• [Task statement] Take the lines below beginning at the line that has "simp [h1, h2, hlt, hne]" and stopping after the line that has "rw [if_neg hlt, if_pos heq, ih]", and print them exactly as they are, with no other lines.
**** Material to process
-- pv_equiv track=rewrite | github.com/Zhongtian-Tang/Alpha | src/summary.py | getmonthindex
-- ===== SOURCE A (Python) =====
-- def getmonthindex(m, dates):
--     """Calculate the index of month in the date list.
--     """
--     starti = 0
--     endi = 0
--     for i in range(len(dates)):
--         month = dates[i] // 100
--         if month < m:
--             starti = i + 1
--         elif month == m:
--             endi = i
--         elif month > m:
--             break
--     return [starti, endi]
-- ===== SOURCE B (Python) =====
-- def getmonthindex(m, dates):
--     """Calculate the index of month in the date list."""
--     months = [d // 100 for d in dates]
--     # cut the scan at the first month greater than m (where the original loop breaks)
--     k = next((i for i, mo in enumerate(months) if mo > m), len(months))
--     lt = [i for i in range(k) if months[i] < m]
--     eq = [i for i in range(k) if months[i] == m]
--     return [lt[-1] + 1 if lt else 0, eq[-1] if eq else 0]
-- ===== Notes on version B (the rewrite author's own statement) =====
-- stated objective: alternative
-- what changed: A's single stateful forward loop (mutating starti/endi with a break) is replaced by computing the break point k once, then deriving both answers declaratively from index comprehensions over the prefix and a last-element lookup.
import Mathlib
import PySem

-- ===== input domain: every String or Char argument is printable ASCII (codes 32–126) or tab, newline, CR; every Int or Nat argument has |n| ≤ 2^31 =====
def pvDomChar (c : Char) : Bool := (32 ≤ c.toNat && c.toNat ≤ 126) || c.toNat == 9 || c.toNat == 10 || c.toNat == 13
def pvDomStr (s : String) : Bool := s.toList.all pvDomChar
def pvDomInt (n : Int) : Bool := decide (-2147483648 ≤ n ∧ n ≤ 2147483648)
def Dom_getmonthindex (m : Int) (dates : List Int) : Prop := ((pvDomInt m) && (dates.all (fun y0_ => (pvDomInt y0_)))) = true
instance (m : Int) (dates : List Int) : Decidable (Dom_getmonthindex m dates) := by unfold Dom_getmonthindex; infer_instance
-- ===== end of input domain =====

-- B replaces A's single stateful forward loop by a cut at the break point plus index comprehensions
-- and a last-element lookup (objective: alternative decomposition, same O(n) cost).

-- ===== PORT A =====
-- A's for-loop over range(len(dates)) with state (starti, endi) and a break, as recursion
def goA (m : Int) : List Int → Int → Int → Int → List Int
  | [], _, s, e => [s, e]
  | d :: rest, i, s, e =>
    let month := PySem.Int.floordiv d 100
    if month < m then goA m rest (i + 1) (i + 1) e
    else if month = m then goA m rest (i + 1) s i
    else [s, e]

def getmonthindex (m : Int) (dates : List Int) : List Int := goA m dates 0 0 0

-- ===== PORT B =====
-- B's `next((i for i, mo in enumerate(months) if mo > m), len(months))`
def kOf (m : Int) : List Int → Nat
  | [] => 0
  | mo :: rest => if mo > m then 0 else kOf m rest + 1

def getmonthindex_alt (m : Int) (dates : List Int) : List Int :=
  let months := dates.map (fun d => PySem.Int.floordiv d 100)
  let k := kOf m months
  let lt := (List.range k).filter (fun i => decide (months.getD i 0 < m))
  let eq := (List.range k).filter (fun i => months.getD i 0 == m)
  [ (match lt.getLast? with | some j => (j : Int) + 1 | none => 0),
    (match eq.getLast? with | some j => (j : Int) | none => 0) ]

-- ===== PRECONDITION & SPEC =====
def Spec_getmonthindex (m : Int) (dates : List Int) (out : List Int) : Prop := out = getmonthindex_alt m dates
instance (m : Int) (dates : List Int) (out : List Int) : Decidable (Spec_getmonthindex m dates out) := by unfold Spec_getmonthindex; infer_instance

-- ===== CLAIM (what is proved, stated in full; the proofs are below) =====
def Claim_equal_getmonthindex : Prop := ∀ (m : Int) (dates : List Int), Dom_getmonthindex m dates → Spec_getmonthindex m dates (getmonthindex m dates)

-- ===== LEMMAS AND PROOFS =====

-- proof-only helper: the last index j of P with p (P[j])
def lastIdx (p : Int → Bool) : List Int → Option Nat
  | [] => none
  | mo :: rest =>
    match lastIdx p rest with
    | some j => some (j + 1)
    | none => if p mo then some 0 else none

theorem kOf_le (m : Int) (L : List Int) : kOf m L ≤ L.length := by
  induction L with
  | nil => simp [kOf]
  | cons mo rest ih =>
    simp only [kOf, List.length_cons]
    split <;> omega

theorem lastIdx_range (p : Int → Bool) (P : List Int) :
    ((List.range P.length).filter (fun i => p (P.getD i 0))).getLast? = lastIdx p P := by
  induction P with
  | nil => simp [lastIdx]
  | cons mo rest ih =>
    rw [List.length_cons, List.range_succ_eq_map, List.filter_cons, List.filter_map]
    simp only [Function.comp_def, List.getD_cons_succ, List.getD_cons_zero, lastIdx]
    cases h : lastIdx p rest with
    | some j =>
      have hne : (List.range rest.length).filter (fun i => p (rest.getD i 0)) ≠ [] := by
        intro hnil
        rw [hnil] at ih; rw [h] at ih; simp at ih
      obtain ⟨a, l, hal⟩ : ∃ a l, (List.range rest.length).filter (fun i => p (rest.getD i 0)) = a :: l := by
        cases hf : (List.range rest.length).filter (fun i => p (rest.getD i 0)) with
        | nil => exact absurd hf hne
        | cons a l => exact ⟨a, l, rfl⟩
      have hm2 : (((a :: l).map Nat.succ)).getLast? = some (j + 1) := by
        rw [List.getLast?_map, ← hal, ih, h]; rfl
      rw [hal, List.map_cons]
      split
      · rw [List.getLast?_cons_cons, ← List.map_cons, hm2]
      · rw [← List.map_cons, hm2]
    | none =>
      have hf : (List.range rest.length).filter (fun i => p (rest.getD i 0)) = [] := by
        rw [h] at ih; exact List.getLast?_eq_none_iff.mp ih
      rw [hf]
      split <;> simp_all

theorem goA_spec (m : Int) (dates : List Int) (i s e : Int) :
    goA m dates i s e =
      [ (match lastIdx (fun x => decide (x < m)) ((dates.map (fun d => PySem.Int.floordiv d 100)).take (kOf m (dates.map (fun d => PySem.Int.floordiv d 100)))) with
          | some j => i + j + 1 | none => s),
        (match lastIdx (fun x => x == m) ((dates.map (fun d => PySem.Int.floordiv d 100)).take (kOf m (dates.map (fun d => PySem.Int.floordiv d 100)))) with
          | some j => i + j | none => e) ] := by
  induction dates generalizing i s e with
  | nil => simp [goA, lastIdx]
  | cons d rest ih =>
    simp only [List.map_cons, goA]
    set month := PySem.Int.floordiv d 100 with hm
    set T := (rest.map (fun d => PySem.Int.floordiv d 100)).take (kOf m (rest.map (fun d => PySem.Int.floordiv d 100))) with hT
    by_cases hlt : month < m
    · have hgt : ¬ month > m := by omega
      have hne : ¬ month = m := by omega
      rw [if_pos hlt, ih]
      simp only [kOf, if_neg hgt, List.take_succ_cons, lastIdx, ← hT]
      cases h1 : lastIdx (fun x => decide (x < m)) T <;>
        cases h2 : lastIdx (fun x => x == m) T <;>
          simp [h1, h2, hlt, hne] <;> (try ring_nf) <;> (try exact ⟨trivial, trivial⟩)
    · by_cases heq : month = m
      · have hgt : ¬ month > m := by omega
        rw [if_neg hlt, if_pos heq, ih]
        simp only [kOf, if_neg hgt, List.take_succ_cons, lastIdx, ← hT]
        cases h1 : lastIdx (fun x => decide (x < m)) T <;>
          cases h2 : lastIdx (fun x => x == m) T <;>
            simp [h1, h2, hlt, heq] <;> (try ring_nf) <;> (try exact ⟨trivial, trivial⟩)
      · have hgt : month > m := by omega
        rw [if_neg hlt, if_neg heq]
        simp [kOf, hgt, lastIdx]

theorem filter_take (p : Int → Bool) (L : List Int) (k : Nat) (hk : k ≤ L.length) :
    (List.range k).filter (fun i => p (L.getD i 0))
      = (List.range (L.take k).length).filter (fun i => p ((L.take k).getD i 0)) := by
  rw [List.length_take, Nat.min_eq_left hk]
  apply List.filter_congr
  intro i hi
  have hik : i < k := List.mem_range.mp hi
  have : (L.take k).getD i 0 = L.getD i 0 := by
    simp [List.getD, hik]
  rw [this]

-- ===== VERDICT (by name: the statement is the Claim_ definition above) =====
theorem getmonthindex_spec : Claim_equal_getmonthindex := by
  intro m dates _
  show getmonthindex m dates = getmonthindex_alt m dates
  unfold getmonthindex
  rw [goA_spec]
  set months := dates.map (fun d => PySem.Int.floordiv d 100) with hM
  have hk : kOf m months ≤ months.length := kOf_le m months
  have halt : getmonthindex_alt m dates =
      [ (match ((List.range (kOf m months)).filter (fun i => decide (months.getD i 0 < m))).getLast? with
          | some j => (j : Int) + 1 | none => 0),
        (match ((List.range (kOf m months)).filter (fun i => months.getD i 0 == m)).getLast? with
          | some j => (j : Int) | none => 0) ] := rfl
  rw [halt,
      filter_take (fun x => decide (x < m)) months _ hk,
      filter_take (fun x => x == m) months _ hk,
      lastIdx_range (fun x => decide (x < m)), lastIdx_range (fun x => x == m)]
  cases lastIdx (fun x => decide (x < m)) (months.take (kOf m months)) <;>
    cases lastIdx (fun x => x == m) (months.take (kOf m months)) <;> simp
********
• [Task result]
          simp [h1, h2, hlt, hne] <;> (try ring_nf) <;> (try exact ⟨trivial, trivial⟩)
    · by_cases heq : month = m
      · have hgt : ¬ month > m := by omega
        rw [if_neg hlt, if_pos heq, ih]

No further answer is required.